In the case of negative $C$ in (5), we just consider purely imaginary $c=i\tilde c$ in (7). Rewriting this equation a bit and using the formula $$\arctan(z)=\frac1{2i}\log\left(\frac{1+iz}{1-iz}\right),$$ we arrive for certain (maybe complex) values of $a,b,c,d$ in (7) at $$f(x)=\tilde a\arctan(\tilde c x+\tilde b)+\tilde d$$ where $\tilde a,\tilde b,\tilde c,\tilde d$ are real. This finally proves the statement that there are only the solutions of the functional equation mentioned in the beginning of the answer.

Edit: There is a small gap in the proof.
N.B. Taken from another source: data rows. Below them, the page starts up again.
-- pv_equiv track=rewrite | github.com/eacevedof/prj_bash | py/routines/doctrine.py | has_unused_field
-- ===== SOURCE A (Python) =====
-- def has_unused_field(strline):
--     arunused = [
--         "processflag","insert_platform","insert_user","insert_date","update_platform","update_user","update_date","delete_platform","delete_user","delete_date","cru_csvnote"
--         ,"is_erpsent","is_enabled","i","code_erp","description","code_cache",
--     ]
--     for field in arunused:
--         if strline.find(f"Column(name=\"{field}\", type=")!= -1:
--             return True
--     return False
-- ===== SOURCE B (Python) =====
-- UNUSED = {
--     "processflag", "insert_platform", "insert_user", "insert_date",
--     "update_platform", "update_user", "update_date", "delete_platform",
--     "delete_user", "delete_date", "cru_csvnote", "is_erpsent", "is_enabled",
--     "i", "code_erp", "description", "code_cache",
-- }
--
-- PREFIX = 'Column(name="'
--
--
-- def has_unused_field(strline):
--     # Single pass: at each position parse one Column(name="<name>", type= declaration
--     # and test the extracted name against the set, instead of one full-string scan per field.
--     for i in range(len(strline)):
--         if strline.startswith(PREFIX, i):
--             name, quote, tail = strline[i + len(PREFIX):].partition('"')
--             if quote and name in UNUSED and tail.startswith(', type='):
--                 return True
--     return False
-- ===== Notes on version B (the rewrite author's own statement) =====
-- stated objective: alternative
-- what changed: Instead of scanning the whole line once for each of the 17 unused field names with str.find, B makes a single left-to-right pass that parses each column declaration it meets, extracts the declared name and tests it against a set of the unused names.
import Mathlib
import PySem

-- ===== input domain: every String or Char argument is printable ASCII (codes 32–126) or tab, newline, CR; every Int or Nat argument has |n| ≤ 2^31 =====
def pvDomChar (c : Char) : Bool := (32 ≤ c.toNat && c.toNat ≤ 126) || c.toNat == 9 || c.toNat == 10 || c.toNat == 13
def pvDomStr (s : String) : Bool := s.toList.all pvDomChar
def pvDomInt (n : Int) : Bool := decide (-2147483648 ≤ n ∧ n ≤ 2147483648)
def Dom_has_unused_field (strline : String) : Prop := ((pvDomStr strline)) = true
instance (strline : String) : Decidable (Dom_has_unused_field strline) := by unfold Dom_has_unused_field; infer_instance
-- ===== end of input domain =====

-- B replaces A's 17 whole-line find-scans (one per unused field) by a single left-to-right pass
-- that parses each column declaration and tests the extracted name against a set of the unused
-- names (objective: alternative).

-- ===== PORT A =====
def pvArunused : List String :=
  ["processflag", "insert_platform", "insert_user", "insert_date", "update_platform",
   "update_user", "update_date", "delete_platform", "delete_user", "delete_date",
   "cru_csvnote", "is_erpsent", "is_enabled", "i", "code_erp", "description", "code_cache"]

def pvLoopA (strline : String) : List String → Bool
  | [] => false
  | field :: rest =>
      if PySem.Str.find strline ("Column(name=\"" ++ field ++ "\", type=") ≠ -1 then true
      else pvLoopA strline rest

def has_unused_field (strline : String) : Bool :=
  pvLoopA strline pvArunused

-- ===== PORT B =====
-- the set literal UNUSED of Source B: 17 distinct names, held as the list of its elements
def pvUnused : List (List Char) :=
  ["processflag".toList, "insert_platform".toList, "insert_user".toList, "insert_date".toList,
   "update_platform".toList, "update_user".toList, "update_date".toList, "delete_platform".toList,
   "delete_user".toList, "delete_date".toList, "cru_csvnote".toList, "is_erpsent".toList,
   "is_enabled".toList, "i".toList, "code_erp".toList, "description".toList, "code_cache".toList]

def pvPrefixB : List Char := "Column(name=\"".toList

-- the body of Source B's loop at position i, on the suffix t = strline[i:]:
-- strline.startswith(PREFIX, i) is pvPrefixB.isPrefixOf t, and partition('"') is ported
-- exactly: name = the part before the first quote, q nonempty iff a quote was found
-- (its head is that quote), tail = q.drop 1
def pvHit (t : List Char) : Bool :=
  if pvPrefixB.isPrefixOf t then
    let r := t.drop pvPrefixB.length
    let name := r.takeWhile (fun c => c ≠ '"')
    let q := r.dropWhile (fun c => c ≠ '"')
    !q.isEmpty && pvUnused.contains name && ", type=".toList.isPrefixOf (q.drop 1)
  else false

-- for i in range(len(strline)): early return True on a hit
def pvScanB (cs : List Char) (i : Nat) : Bool :=
  if i < cs.length then
    pvHit (cs.drop i) || pvScanB cs (i + 1)
  else false
termination_by cs.length - i

def has_unused_field_alt (strline : String) : Bool :=
  pvScanB strline.toList 0

-- ===== PRECONDITION & SPEC =====
def Spec_has_unused_field (strline : String) (out : Bool) : Prop := out = has_unused_field_alt strline
instance (strline : String) (out : Bool) : Decidable (Spec_has_unused_field strline out) := by unfold Spec_has_unused_field; infer_instance

-- ===== CLAIM (what is proved, stated in full; the proofs are below) =====
def Claim_equal_has_unused_field : Prop := ∀ (strline : String), Dom_has_unused_field strline → Spec_has_unused_field strline (has_unused_field strline)

-- ===== LEMMAS AND PROOFS =====

-- the full pattern A searches for, on the list side
def pvPat (f : List Char) : List Char := pvPrefixB ++ f ++ "\", type=".toList

theorem pvUnused_eq : pvUnused = pvArunused.map String.toList := rfl

theorem pvPat_ne_nil (f : List Char) : pvPat f ≠ [] := by
  simp [pvPat, pvPrefixB]

theorem pvUnused_no_quote : ∀ f ∈ pvUnused, ∀ c ∈ f, (decide (c ≠ '"')) = true := by
  have h : pvUnused.all (fun f => f.all (fun c => decide (c ≠ '"'))) = true := by decide
  simpa [List.all_eq_true] using h

theorem pvLoopA_iff (s : String) (fs : List String) :
    pvLoopA s fs = true ↔ ∃ f ∈ fs, pvPat f.toList <:+: s.toList := by
  induction fs with
  | nil => simp [pvLoopA]
  | cons f rest ih =>
    have hiff : (PySem.Str.find s ("Column(name=\"" ++ f ++ "\", type=") ≠ -1)
        ↔ pvPat f.toList <:+: s.toList := by
      rw [PySem.Str.find_ne_neg_one_iff]
      simp [pvPat, pvPrefixB]
    rw [pvLoopA]
    split_ifs with h
    · exact iff_of_true rfl ⟨f, List.mem_cons_self, hiff.mp h⟩
    · rw [ih]
      constructor
      · rintro ⟨g, hg, hp⟩
        exact ⟨g, List.mem_cons_of_mem f hg, hp⟩
      · rintro ⟨g, hg, hp⟩
        rcases List.mem_cons.mp hg with rfl | hg'
        · exact absurd (hiff.mpr hp) h
        · exact ⟨g, hg', hp⟩

theorem pvHit_iff (t : List Char) :
    pvHit t = true ↔ ∃ f ∈ pvUnused, pvPat f <+: t := by
  have hs8 : ("\", type=".toList : List Char) = '"' :: ", type=".toList := by decide
  constructor
  · intro h
    rw [pvHit] at h
    split_ifs at h with hp
    obtain ⟨r, rfl⟩ := List.isPrefixOf_iff_prefix.mp hp
    simp only [List.drop_left, Bool.and_eq_true, Bool.not_eq_eq_eq_not,
      List.contains_iff_mem, List.isPrefixOf_iff_prefix] at h
    obtain ⟨⟨hq, hname⟩, htail⟩ := h
    have hqne : r.dropWhile (fun c => decide (c ≠ '"')) ≠ [] := by simpa using hq
    have hquote : (r.dropWhile (fun c => decide (c ≠ '"'))).head hqne = '"' := by
      have hh := List.head_dropWhile_not (fun c => decide (c ≠ '"')) hqne
      simpa using hh
    obtain ⟨z, hz⟩ := htail
    refine ⟨r.takeWhile (fun c => decide (c ≠ '"')), hname, z, ?_⟩
    have hqd : r.dropWhile (fun c => decide (c ≠ '"'))
        = '"' :: (r.dropWhile (fun c => decide (c ≠ '"'))).drop 1 := by
      conv_lhs => rw [← List.cons_head_tail hqne]
      rw [hquote, List.drop_one]
    calc pvPat (r.takeWhile (fun c => decide (c ≠ '"'))) ++ z
        = pvPrefixB ++ (r.takeWhile (fun c => decide (c ≠ '"'))
            ++ ('"' :: (", type=".toList ++ z))) := by
          simp [pvPat, hs8]
      _ = pvPrefixB ++ r := by
          rw [hz]
          conv_rhs => rw [← List.takeWhile_append_dropWhile
            (p := fun c => decide (c ≠ '"')) (l := r)]
          conv_rhs => rw [hqd]
  · rintro ⟨f, hf, z, hz⟩
    have hfq : ∀ c ∈ f, (decide (c ≠ '"')) = true := pvUnused_no_quote f hf
    rw [pvPat, hs8] at hz
    rw [pvHit]
    have hpre : pvPrefixB.isPrefixOf t = true := by
      rw [List.isPrefixOf_iff_prefix]
      exact ⟨f ++ ('"' :: ", type=".toList) ++ z, by rw [← hz]; simp⟩
    rw [if_pos hpre]
    have hdrop : t.drop pvPrefixB.length = f ++ ('"' :: (", type=".toList ++ z)) := by
      rw [← hz]; simp
    simp only [hdrop]
    rw [List.takeWhile_append_of_pos hfq, List.dropWhile_append_of_pos hfq]
    simp [hf]

theorem pvScanB_iff (cs : List Char) (i : Nat) :
    pvScanB cs i = true ↔ ∃ j, i ≤ j ∧ j < cs.length ∧ pvHit (cs.drop j) = true := by
  have key : ∀ n i, cs.length - i ≤ n →
      (pvScanB cs i = true ↔ ∃ j, i ≤ j ∧ j < cs.length ∧ pvHit (cs.drop j) = true) := by
    intro n
    induction n with
    | zero =>
      intro i hn
      have hi : ¬ i < cs.length := by omega
      rw [pvScanB, if_neg hi]
      constructor
      · intro h; cases h
      · rintro ⟨j, h1, h2, _⟩; omega
    | succ n ih =>
      intro i hn
      rw [pvScanB]
      by_cases hi : i < cs.length
      · rw [if_pos hi, Bool.or_eq_true, ih (i + 1) (by omega)]
        constructor
        · rintro (hhit | ⟨j, hj1, hj2, hj3⟩)
          · exact ⟨i, Nat.le_refl _, hi, hhit⟩
          · exact ⟨j, by omega, hj2, hj3⟩
        · rintro ⟨j, hj1, hj2, hj3⟩
          rcases Nat.eq_or_lt_of_le hj1 with rfl | hlt
          · exact Or.inl hj3
          · exact Or.inr ⟨j, by omega, hj2, hj3⟩
      · rw [if_neg hi]
        constructor
        · intro h; cases h
        · rintro ⟨j, h1, h2, _⟩; omega
  exact key (cs.length - i) i (Nat.le_refl _)

-- ===== VERDICT (by name: the statement is the Claim_ definition above) =====
theorem has_unused_field_spec : Claim_equal_has_unused_field := by
  intro s _
  unfold Spec_has_unused_field has_unused_field has_unused_field_alt
  rw [Bool.eq_iff_iff, pvLoopA_iff, pvScanB_iff]
  constructor
  · rintro ⟨f, hf, hinf⟩
    have h1 : ∃ j, pvPat f.toList <+: s.toList.drop j := by
      rw [PySem.Chars.exists_prefix_drop_iff_isIn, PySem.Chars.isIn_iff_infix]
      exact hinf
    obtain ⟨j, hj⟩ := h1
    have hjlt : j < s.toList.length := by
      by_contra hge
      have hnil : s.toList.drop j = [] := List.drop_eq_nil_of_le (by omega)
      rw [hnil, List.prefix_nil] at hj
      exact pvPat_ne_nil _ hj
    refine ⟨j, Nat.zero_le _, hjlt, ?_⟩
    rw [pvHit_iff]
    exact ⟨f.toList, by rw [pvUnused_eq]; exact List.mem_map_of_mem hf, hj⟩
  · rintro ⟨j, _, hjlt, hhit⟩
    rw [pvHit_iff] at hhit
    obtain ⟨g, hg, hpre⟩ := hhit
    rw [pvUnused_eq] at hg
    obtain ⟨f, hf, rfl⟩ := List.mem_map.mp hg
    refine ⟨f, hf, ?_⟩
    rw [← PySem.Chars.isIn_iff_infix, ← PySem.Chars.exists_prefix_drop_iff_isIn]
    exact ⟨j, hpre⟩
The function $g=d'\circ d^{-1}$ is defined on $d$-images of intervals on which $d$ is strictly monotonous. It might therefore be possible that solutions $d$ or $f$ are expressed by different formulas on different subintervals. This can, however, be excluded. As a solution of the differential equation (1) and as $f'(x)\neq0$, $f$ is actually real analytic. Therefore the identity theorem for analytic functions implies that the equations $f(x)=ax+b$ or ... are valid throughout the interval of definition of $f$. This closes the gap.

Edit 2: There is a simpler way to solve the 4-th order ODE (1), $f'(x)\neq0$, but it was not so obvious.

Put $q=1/f'$. Then $$q'=-\frac{f''}{f'^2},\ \ q''=2\frac{f''^2}{f'^3}-\frac{f^{(3)}}{f'^2},\ \ q^{(3)}=-6\frac{f''^3}{f'^4}+6\frac{f^{(3)}f''}{f'^3}-\frac{f^{(4)}}{f'^2}=0.$$ Hence $q$ is a non-zero polynomial of degree at most 2 and $$f'(x)=\frac1{Ax^2+Bx+C},$$ where $A,B,C$ are constants and do not vanish simultaniously.

If $A=B=0,C\neq0$ then we find $f(x)=\frac1Cx+E$ with some constant $E$.

If $A=0,B\neq0$ then we find $f(x)=\frac1B\ln(x+\frac CB)+E$ and $C/B$ has to be positive since $f$ is defined on $(0,\infty)$.

If $A\neq0$ then we must distinguish 3 cases for the discriminant $D=B^2-4AC$.

1. If $D>0$ then we can factor $Ax^2+Bx+C=A(x+b)(x+c)$ with real $b,c$. These have to be positive since $f$ is defined on $(0,\infty)$. Integrating we find $$f(x)=a\ln\left(\frac{x+b}{x+c}\right)+E$$ with certain $a,E$.

2. If $D=0$ then we can write $Ax^2+Bx+C=A(x+b)^2$ with $b=\frac B{2A}$. Again $b$ has to be positive. We obtain $$f(x)=\frac{a}{x+b}+E.$$

3. If $D<0$, $D=-F^2$ with positive $F$ then we can write $Ax^2+Bx+C=A(x+\frac B{2A})^2+\frac{F^2}{4A}$. We obtain $$f(x)=a\arctan(bx+c)+d$$ with certain $a,b,c,d$.

Since $f$ is real analytic as a solution of (1) with $f'(x)\neq0$, these expressions for $f$ are valid throughout $(0,\infty)$ by the identity theorem for analytic functions.